◆ What you will do
Which lines below include the string "trailing"? Please show each one.

Stored data entries
-- a successful dfs call only extends the order list
theorem pvDfs_prefix (dp : PySem.Dict String (List String)) : ∀ (fuel : Nat),
    (∀ ps order o, pvDfsFold dp fuel ps (some order) = some o → order <+: o) ∧
    (∀ order c o, pvDfs dp fuel order c = some o → order <+: o) := by
  intro fuel
  induction fuel with
  | zero =>
    constructor
    · intro ps order o h
      induction ps with
      | nil => cases h; exact List.prefix_refl _
      | cons p ps ih =>
        rw [pvDfsFold_cons] at h
        simp only [pvDfs] at h
        rw [pvDfsFold_none] at h; cases h
    · intro order c o h; simp [pvDfs] at h
  | succ fuel ih =>
    have hdfs : ∀ order c o, pvDfs dp (fuel+1) order c = some o → order <+: o := by
      intro order c o h
      rw [pvDfs_succ] at h
      by_cases hc : c ∈ order
      · rw [if_pos hc] at h; cases h; exact List.prefix_refl _
      · rw [if_neg hc] at h
        cases hfold : pvDfsFold dp fuel (dp.getD c []) (some order) with
        | none => rw [hfold] at h; cases h
        | some o2 =>
          rw [hfold] at h; cases h
          exact (ih.1 _ _ _ hfold).trans (List.prefix_append _ _)
    refine ⟨?_, hdfs⟩
    intro ps order o h
    induction ps generalizing order with
    | nil => cases h; exact List.prefix_refl _
    | cons p ps ihps =>
      rw [pvDfsFold_cons] at h
      cases hp : pvDfs dp (fuel+1) order p with
      | none => rw [hp, pvDfsFold_none] at h; cases h
      | some o1 =>
        rw [hp] at h
        exact (hdfs _ _ _ hp).trans (ihps _ h)
-- pv_equiv track=rewrite | github.com/sgzrov/Voyant | Backend/services/sql_gen.py | _strip_sql_strings_and_comments
-- ===== SOURCE A (Python) =====
-- def _strip_sql_strings_and_comments(sql: object) -> str:
--     if not isinstance(sql, str):
--         return ""
--
--     s = sql
--     n = len(s)
--     out: list[str] = []
--     i = 0
--     in_line_comment = False
--     in_block_comment = False
--     in_string = False
--
--     while i < n:
--         ch = s[i]
--         nxt = s[i + 1] if i + 1 < n else ""
--
--         if in_line_comment:
--             if ch == "\n":
--                 in_line_comment = False
--                 out.append("\n")
--             else:
--                 out.append(" ")
--             i += 1
--             continue
--
--         if in_block_comment:
--             if ch == "*" and nxt == "/":
--                 in_block_comment = False
--                 out.append(" ")
--                 out.append(" ")
--                 i += 2
--             else:
--                 out.append("\n" if ch == "\n" else " ")
--                 i += 1
--             continue
--
--         if not in_string and ch == "-" and nxt == "-":
--             in_line_comment = True
--             out.append(" ")
--             out.append(" ")
--             i += 2
--             continue
--         if not in_string and ch == "/" and nxt == "*":
--             in_block_comment = True
--             out.append(" ")
--             out.append(" ")
--             i += 2
--             continue
--
--         if in_string:
--             if ch == "'":
--                 if nxt == "'":
--                     out.append("'")
--                     out.append("'")
--                     i += 2
--                     continue
--                 in_string = False
--                 out.append("'")
--                 i += 1
--                 continue
--             out.append("\n" if ch == "\n" else " ")
--             i += 1
--             continue
--         else:
--             if ch == "'":
--                 in_string = True
--                 out.append("'")
--                 i += 1
--                 continue
--
--         out.append(ch)
--         i += 1
--
--     return "".join(out)
-- ===== SOURCE B (Python) =====
-- def _strip_sql_strings_and_comments(sql: object) -> str:
--     if not isinstance(sql, str):
--         return ""
--     out = []
--     i = 0
--     n = len(sql)
--     while i < n:
--         ch = sql[i]
--         if ch == "'":
--             # find end of string literal, honouring '' escapes (unterminated -> end)
--             j = i + 1
--             while j < n:
--                 if sql[j] == "'":
--                     if j + 1 < n and sql[j + 1] == "'":
--                         j += 2
--                         continue
--                     j += 1
--                     break
--                 j += 1
--             out.append("".join(c if c in ("'", "\n") else " " for c in sql[i:j]))
--             i = j
--         elif sql.startswith("--", i):
--             j = sql.find("\n", i)
--             if j == -1:
--                 j = n
--             out.append(" " * (j - i))
--             i = j
--         elif sql.startswith("/*", i):
--             j = sql.find("*/", i + 2)
--             end = n if j == -1 else j + 2
--             out.append("".join(c if c == "\n" else " " for c in sql[i:end]))
--             i = end
--         else:
--             out.append(ch)
--             i += 1
--     return "".join(out)
-- ===== Notes on version B (the rewrite author's own statement) =====
-- stated objective: alternative
-- what changed: Replaced A's per-character loop with three boolean state flags (in_string/in_line_comment/in_block_comment) by a region scanner that, at each string quote or comment opener, locates the region's terminator (inner scan / str.find) and blanks the whole region at once, copying ordinary text unchanged.
import Mathlib
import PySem

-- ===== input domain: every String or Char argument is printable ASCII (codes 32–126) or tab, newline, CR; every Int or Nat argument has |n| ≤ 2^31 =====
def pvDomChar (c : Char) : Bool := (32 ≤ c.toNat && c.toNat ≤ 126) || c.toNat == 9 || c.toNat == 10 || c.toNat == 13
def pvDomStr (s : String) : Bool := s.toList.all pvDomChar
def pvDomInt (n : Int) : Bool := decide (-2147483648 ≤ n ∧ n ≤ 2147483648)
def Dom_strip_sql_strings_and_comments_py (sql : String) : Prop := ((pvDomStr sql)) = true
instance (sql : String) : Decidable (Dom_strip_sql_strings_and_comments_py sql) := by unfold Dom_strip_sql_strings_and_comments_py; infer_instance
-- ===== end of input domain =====

-- B replaces A's per-character three-flag state machine by a region scanner that finds each
-- string/comment region's end and blanks it wholesale (objective: simpler/alternative; return value only).

-- ===== PORT A =====
-- literal port of A's while loop: state (in_line_comment, in_block_comment, in_string),
-- ch = head, nxt = rest.head? (Python's "" when i+1 ≥ n becomes none)
def stripGoA : List Char → Bool → Bool → Bool → List Char
  | [], _, _, _ => []
  | ch :: rest, inLine, inBlock, inStr =>
    if inLine then
      if ch = '\n' then '\n' :: stripGoA rest false inBlock inStr
      else ' ' :: stripGoA rest true inBlock inStr
    else if inBlock then
      if ch = '*' ∧ rest.head? = some '/' then
        ' ' :: ' ' :: stripGoA rest.tail inLine false inStr
      else (if ch = '\n' then '\n' else ' ') :: stripGoA rest inLine true inStr
    else if (¬ inStr) ∧ ch = '-' ∧ rest.head? = some '-' then
      ' ' :: ' ' :: stripGoA rest.tail true inBlock inStr
    else if (¬ inStr) ∧ ch = '/' ∧ rest.head? = some '*' then
      ' ' :: ' ' :: stripGoA rest.tail inLine true inStr
    else if inStr then
      if ch = '\'' then
        if rest.head? = some '\'' then '\'' :: '\'' :: stripGoA rest.tail inLine inBlock true
        else '\'' :: stripGoA rest inLine inBlock false
      else (if ch = '\n' then '\n' else ' ') :: stripGoA rest inLine inBlock true
    else if ch = '\'' then '\'' :: stripGoA rest inLine inBlock true
    else ch :: stripGoA rest inLine inBlock inStr
  termination_by l => l.length
  decreasing_by all_goals cases rest <;> simp [List.tail] <;> try omega

def strip_sql_strings_and_comments_py (sql : String) : String :=
  String.mk (stripGoA sql.toList false false false)

-- ===== PORT B =====
-- length of the string-literal body after the opening quote (incl. closing quote; '' stays)
def stripStrBody : List Char → Nat
  | [] => 0
  | '\'' :: rest =>
    match rest with
    | '\'' :: rest2 => 2 + stripStrBody rest2
    | _ => 1
  | _ :: rest => 1 + stripStrBody rest

-- length of a block-comment body after "/*" up to and including "*/" (or to end)
def stripBlockBody : List Char → Nat
  | [] => 0
  | '*' :: rest =>
    match rest with
    | '/' :: _ => 2
    | _ => 1 + stripBlockBody rest
  | _ :: rest => 1 + stripBlockBody rest

def stripGoB : List Char → List Char
  | [] => []
  | '\'' :: rest =>
    let m := stripStrBody rest
    '\'' :: ((rest.take m).map (fun c => if c = '\'' ∨ c = '\n' then c else ' ')
              ++ stripGoB (rest.drop m))
  | '-' :: '-' :: rest =>
    let k := (rest.takeWhile (· ≠ '\n')).length
    ' ' :: ' ' :: (List.replicate k ' ' ++ stripGoB (rest.drop k))
  | '/' :: '*' :: rest =>
    let m := stripBlockBody rest
    ' ' :: ' ' :: ((rest.take m).map (fun c => if c = '\n' then c else ' ')
                    ++ stripGoB (rest.drop m))
  | c :: rest => c :: stripGoB rest
  termination_by l => l.length
  decreasing_by all_goals simp <;> omega

def strip_sql_strings_and_comments_py_alt (sql : String) : String :=
  String.mk (stripGoB sql.toList)

-- ===== PRECONDITION & SPEC =====
def Spec_strip_sql_strings_and_comments_py (sql : String) (out : String) : Prop := out = strip_sql_strings_and_comments_py_alt sql
instance (sql : String) (out : String) : Decidable (Spec_strip_sql_strings_and_comments_py sql out) := by unfold Spec_strip_sql_strings_and_comments_py; infer_instance

-- ===== CLAIM (what is proved, stated in full; the proofs are below) =====
def Claim_equal_strip_sql_strings_and_comments_py : Prop := ∀ (sql : String), Dom_strip_sql_strings_and_comments_py sql → Spec_strip_sql_strings_and_comments_py sql (strip_sql_strings_and_comments_py sql)

-- ===== LEMMAS AND PROOFS =====

theorem stripGoB_default (ch : Char) (rest : List Char) (h1 : ch ≠ '\'')
    (h2 : ¬(ch = '-' ∧ rest.head? = some '-')) (h3 : ¬(ch = '/' ∧ rest.head? = some '*')) :
    stripGoB (ch :: rest) = ch :: stripGoB rest := by
  rw [stripGoB.eq_def]
  split <;> simp_all

theorem stripStrBody_other (ch : Char) (rest : List Char) (h1 : ch ≠ '\'') :
    stripStrBody (ch :: rest) = 1 + stripStrBody rest := by
  rw [stripStrBody.eq_def]
  split <;> simp_all

theorem stripBlockBody_other (ch : Char) (rest : List Char)
    (h : ¬(ch = '*' ∧ rest.head? = some '/')) :
    stripBlockBody (ch :: rest) = 1 + stripBlockBody rest := by
  rw [stripBlockBody.eq_def]
  split <;> try simp_all
  split <;> simp_all

theorem stripGoA_eq_stripGoB :
    ∀ n (l : List Char), l.length ≤ n →
      (stripGoA l false false false = stripGoB l) ∧
      (stripGoA l true false false =
        List.replicate (l.takeWhile (· ≠ '\n')).length ' '
          ++ stripGoB (l.drop (l.takeWhile (· ≠ '\n')).length)) ∧
      (stripGoA l false true false =
        (l.take (stripBlockBody l)).map (fun c => if c = '\n' then c else ' ')
          ++ stripGoB (l.drop (stripBlockBody l))) ∧
      (stripGoA l false false true =
        (l.take (stripStrBody l)).map (fun c => if c = '\'' ∨ c = '\n' then c else ' ')
          ++ stripGoB (l.drop (stripStrBody l))) := by
  intro n
  induction n with
  | zero =>
    intro l hl
    have : l = [] := by cases l <;> simp_all
    subst this
    simp [stripGoA, stripGoB, stripStrBody, stripBlockBody]
  | succ n ih =>
    intro l hl
    cases l with
    | nil => simp [stripGoA, stripGoB, stripStrBody, stripBlockBody]
    | cons ch rest =>
      have hr : rest.length ≤ n := by simp at hl; omega
      obtain ⟨ih1, ih2, ih3, ih4⟩ := ih rest hr
      refine ⟨?_, ?_, ?_, ?_⟩
      · -- normal state
        by_cases hq : ch = '\''
        · subst hq
          simp only [stripGoA, stripGoB]
          simp [ih4]
        · by_cases hd : ch = '-' ∧ rest.head? = some '-'
          · obtain ⟨h1, h2⟩ := hd
            subst h1
            obtain ⟨c2, rest2, rfl⟩ : ∃ c r, rest = c :: r := by
              cases rest with
              | nil => simp_all
              | cons a b => exact ⟨a, b, rfl⟩
            obtain rfl : c2 = '-' := by simp_all
            have hr2 : rest2.length ≤ n := by simp at hr; omega
            obtain ⟨_, jh2, _, _⟩ := ih rest2 hr2
            simp only [stripGoA, stripGoB]
            simp [jh2, List.tail]
          · by_cases hs : ch = '/' ∧ rest.head? = some '*'
            · obtain ⟨h1, h2⟩ := hs
              subst h1
              obtain ⟨c2, rest2, rfl⟩ : ∃ c r, rest = c :: r := by
                cases rest with
              | nil => simp_all
              | cons a b => exact ⟨a, b, rfl⟩
              obtain rfl : c2 = '*' := by simp_all
              have hr2 : rest2.length ≤ n := by simp at hr; omega
              obtain ⟨_, _, jh3, _⟩ := ih rest2 hr2
              simp only [stripGoA]
              rw [stripGoB]
              simp [jh3, List.tail]
            · simp only [stripGoA]
              rw [stripGoB_default ch rest hq hd hs]
              simp [ih1, hq, hd, hs]
      · -- line-comment state
        by_cases hn : ch = '\n'
        · subst hn
          simp only [stripGoA, List.takeWhile_cons]
          simp [stripGoB_default '\n' rest (by decide) (by simp) (by simp), ih1]
        · simp only [stripGoA]
          rw [List.takeWhile_cons]
          simp [hn, ih2, List.replicate_succ]
      · -- block-comment state
        by_cases hb : ch = '*' ∧ rest.head? = some '/'
        · obtain ⟨h1, h2⟩ := hb
          subst h1
          obtain ⟨c2, rest2, rfl⟩ : ∃ c r, rest = c :: r := by
            cases rest with
              | nil => simp_all
              | cons a b => exact ⟨a, b, rfl⟩
          obtain rfl : c2 = '/' := by simp_all
          have hr2 : rest2.length ≤ n := by simp at hr; omega
          obtain ⟨jh1, _, _, _⟩ := ih rest2 hr2
          simp only [stripGoA]
          rw [stripBlockBody]
          simp [jh1, List.tail]
        · simp only [stripGoA]
          rw [stripBlockBody_other ch rest hb]
          simp [hb, ih3, List.take_succ_cons, List.drop_succ_cons, Nat.add_comm 1]
          split_ifs with hnl <;> simp [hnl]
      · -- string state
        by_cases hq : ch = '\''
        · subst hq
          cases rest with
          | nil =>
            simp [stripGoA, stripGoB, stripStrBody]
          | cons c2 rest2 =>
            by_cases hq2 : c2 = '\''
            · subst hq2
              have hr2 : rest2.length ≤ n := by simp at hr; omega
              obtain ⟨_, _, _, jh4⟩ := ih rest2 hr2
              simp only [stripGoA]
              rw [stripStrBody]
              simp [jh4, List.tail, Nat.add_comm 2]
            · rw [stripGoA, stripStrBody.eq_def]
              simp [hq2]
              rw [ih1]
        · simp only [stripGoA]
          rw [stripStrBody_other ch rest hq]
          simp [hq, ih4, Nat.add_comm 1]
          split_ifs with hnl <;> simp [hnl]

-- ===== VERDICT (by name: the statement is the Claim_ definition above) =====
theorem strip_sql_strings_and_comments_py_spec : Claim_equal_strip_sql_strings_and_comments_py := by
  intro sql _
  unfold Spec_strip_sql_strings_and_comments_py strip_sql_strings_and_comments_py strip_sql_strings_and_comments_py_alt
  exact congrArg String.mk ((stripGoA_eq_stripGoB sql.toList.length sql.toList le_rfl).1)
-- pv_equiv track=rewrite | github.com/jakobytes/runoregi | data.py | render_themes_tree
-- ===== SOURCE A (Python) =====
-- from operator import itemgetter
--
-- def render_themes_tree(themes):
--
--     def _themes_to_lines(themes):
--         lines = []
--         current = []
--         for theme_lst in themes:
--             # if the last element of a list is '*', it's a "minor" theme
--             # that will be specially marked in the UI
--             minor = False
--             if theme_lst[-1] == '*':
--                 minor = True
--                 theme_lst.pop()
--             for i, t in enumerate(theme_lst):
--                 if i >= len(current) or t != current[i]:
--                     pref = ['│'] * (i-1) + ['├'] * (i > 0)
--                     if i == len(theme_lst)-1:
--                         # only the leaf node is marked as "minor"
--                         lines.append((i, pref, minor, t))
--                     else:
--                         lines.append((i, pref, False, t))
--                     current = current[:i] + [t]
--         return lines
--
--     def _fix_prefixes(lines):
--         # this removes the tree branches ("|") that lead nowhere
--         max_d = max(lines, key=itemgetter(0))[0]
--         for i in range(len(lines)-1, -1, -1):
--             d = lines[i][0]
--             next_d = lines[i+1][0] if i+1 < len(lines) else 0
--             if next_d < d:
--                 for j in range(next_d, d-1):
--                     lines[i][1][j] = ' '
--             if i+1 < len(lines):
--                 for j in range(d-1):
--                     if j < next_d and lines[i+1][1][j] == ' ':
--                         lines[i][1][j] = ' '
--             if d > 0 and (d > next_d or lines[i+1][1][d-1] == ' '):
--                 lines[i][1][d-1] = '└'
--
--     lines = _themes_to_lines(themes)
--     _fix_prefixes(lines)
--     return lines
-- ===== SOURCE B (Python) =====
-- # Alternative decomposition: pass 1 folds each path against the previous "spine"
-- # using a common-prefix length, collecting plain (depth, minor, label) triples;
-- # pass 2 computes every line's prefix directly by a forward lookahead over the
-- # later triples, instead of A's backward in-place fixup pass.
-- # Like A, this pops a trailing '*' from the input lists in place.
--
-- def _open(triples, start, j):
--     # is the branch at column j still "open" below line start-1?
--     for k in range(start, len(triples)):
--         d = triples[k][0]
--         if d == j + 1:
--             return True
--         if d <= j:
--             return False
--     return False
--
-- def render_themes_tree(themes):
--     triples = []
--     spine = []
--     for lst in themes:
--         minor = lst[-1] == '*'
--         if minor:
--             lst.pop()
--         k = 0
--         while k < len(lst) and k < len(spine) and lst[k] == spine[k]:
--             k += 1
--         if k < len(lst):
--             triples += [(i, minor and i == len(lst) - 1, lst[i])
--                         for i in range(k, len(lst))]
--             spine = lst[:]
--     out = []
--     for idx, (d, minor, label) in enumerate(triples):
--         pref = [('│' if _open(triples, idx + 1, j) else ' ') for j in range(d - 1)]
--         if d > 0:
--             pref.append('├' if _open(triples, idx + 1, d - 1) else '└')
--         out.append((d, pref, minor, label))
--     return out
-- ===== Notes on version B (the rewrite author's own statement) =====
-- stated objective: alternative
-- what changed: B replaces A's per-element comparison against `current` by a common-prefix fold producing bare (depth, minor, label) triples, and replaces A's backward in-place prefix-fixup pass by a direct forward-lookahead computation of each line's prefix characters.
import Mathlib
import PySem

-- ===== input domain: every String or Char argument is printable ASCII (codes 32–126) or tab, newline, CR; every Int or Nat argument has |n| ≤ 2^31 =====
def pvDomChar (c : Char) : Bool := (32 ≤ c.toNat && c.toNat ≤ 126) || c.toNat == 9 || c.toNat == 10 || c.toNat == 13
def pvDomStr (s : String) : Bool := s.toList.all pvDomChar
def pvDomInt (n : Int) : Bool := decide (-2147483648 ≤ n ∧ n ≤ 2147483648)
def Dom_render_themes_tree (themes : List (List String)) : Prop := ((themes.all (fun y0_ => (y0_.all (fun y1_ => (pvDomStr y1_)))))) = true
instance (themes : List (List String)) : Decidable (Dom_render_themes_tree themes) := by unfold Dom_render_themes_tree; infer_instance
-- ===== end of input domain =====

-- B replaces A's backward in-place prefix-fixup pass by a common-prefix fold producing bare
-- (depth, minor, label) triples plus a direct forward-lookahead prefix computation per line.
-- Both Pythons pop a trailing '*' from the inner input lists in place (identical mutation);
-- the equivalence proved here is about the return value.

-- ===== PORT A =====
-- prefix as first constructed by A:  ['│'] * (i-1) + ['├'] * (i > 0)
def pvInitPref (i : Nat) : List String :=
  List.replicate (i - 1) "│" ++ List.replicate (if 0 < i then 1 else 0) "├"

-- the inner `for i, t in enumerate(theme_lst)` loop of `_themes_to_lines`
-- (depths are the nonnegative ints produced by enumerate; kept as Nat and cast to Int at the end)
def pvAInner (minor : Bool) (n : Nat) :
    Nat → List String → (List (Nat × List String × Bool × String) × List String) →
    (List (Nat × List String × Bool × String) × List String)
  | _, [], st => st
  | i, t :: ts, (lines, current) =>
    pvAInner minor n (i + 1) ts
      (if i ≥ current.length ∨ t ≠ current.getD i "" then
        (lines ++ [(i, pvInitPref i, (if i = n - 1 then minor else false), t)],
         current.take i ++ [t])
       else (lines, current))

-- `_themes_to_lines`
def pvThemesToLines (themes : List (List String)) :
    List (Nat × List String × Bool × String) × List String :=
  themes.foldl (fun st lst =>
    -- theme_lst[-1] == '*' (on an empty inner list Python raises IndexError: excluded by Pre_)
    let minor := PySem.List.pyGet? lst (-1) == some "*"
    let lst' := if minor then lst.dropLast else lst      -- theme_lst.pop()
    pvAInner minor lst'.length 0 lst' st) ([], [])

-- one backward step of `_fix_prefixes`: line i rewritten from the ALREADY-FIXED line i+1
def pvFixLine (cur : Nat × List String × Bool × String)
    (next? : Option (Nat × List String × Bool × String)) :
    Nat × List String × Bool × String :=
  let d := cur.1
  let next_d := match next? with | some nx => nx.1 | none => 0
  let p0 := cur.2.1
  let p1 := if next_d < d then
      (List.range' next_d (d - 1 - next_d)).foldl (fun p j => p.set j " ") p0
    else p0
  let p2 := match next? with
    | some nx =>
        (List.range (d - 1)).foldl
          (fun p j => if j < next_d ∧ nx.2.1.getD j "" = " " then p.set j " " else p) p1
    | none => p1
  let p3 := if 0 < d ∧ (next_d < d ∨
        next?.any (fun nx => nx.2.1.getD (d - 1) "" == " ") = true) then
      p2.set (d - 1) "└"
    else p2
  (d, p3, cur.2.2)

-- the backward `for i in range(len(lines)-1, -1, -1)` loop: the tail is fixed first
def pvFixAll : List (Nat × List String × Bool × String) → List (Nat × List String × Bool × String)
  | [] => []
  | l :: rest =>
    let r := pvFixAll rest
    pvFixLine l r.head? :: r

def render_themes_tree (themes : List (List String)) : List (Int × List String × Bool × String) :=
  let lines := (pvThemesToLines themes).1
  -- Python computes `max_d = max(lines, ...)` but never uses it; its only effect is a
  -- ValueError on empty `lines`, which Pre_ excludes.
  (pvFixAll lines).map (fun l => ((l.1 : Int), l.2))

-- ===== PORT B =====
-- `_open(rest, j)`: scan the later triples; column j is open if depth j+1 recurs before depth ≤ j
def pvOpen : List (Nat × Bool × String) → Nat → Bool
  | [], _ => false
  | (d, _, _) :: rest, j => if d = j + 1 then true else if d ≤ j then false else pvOpen rest j

-- the `while k < len(lst) and k < len(spine) and lst[k] == spine[k]: k += 1` loop
def pvCommonLen : List String → List String → Nat
  | s :: ss, l :: ls => if l == s then pvCommonLen ss ls + 1 else 0
  | _, _ => 0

◆ Result for this task
-- # Like A, this pops a trailing '*' from the input lists in place.
-- Both Pythons pop a trailing '*' from the inner input lists in place (identical mutation);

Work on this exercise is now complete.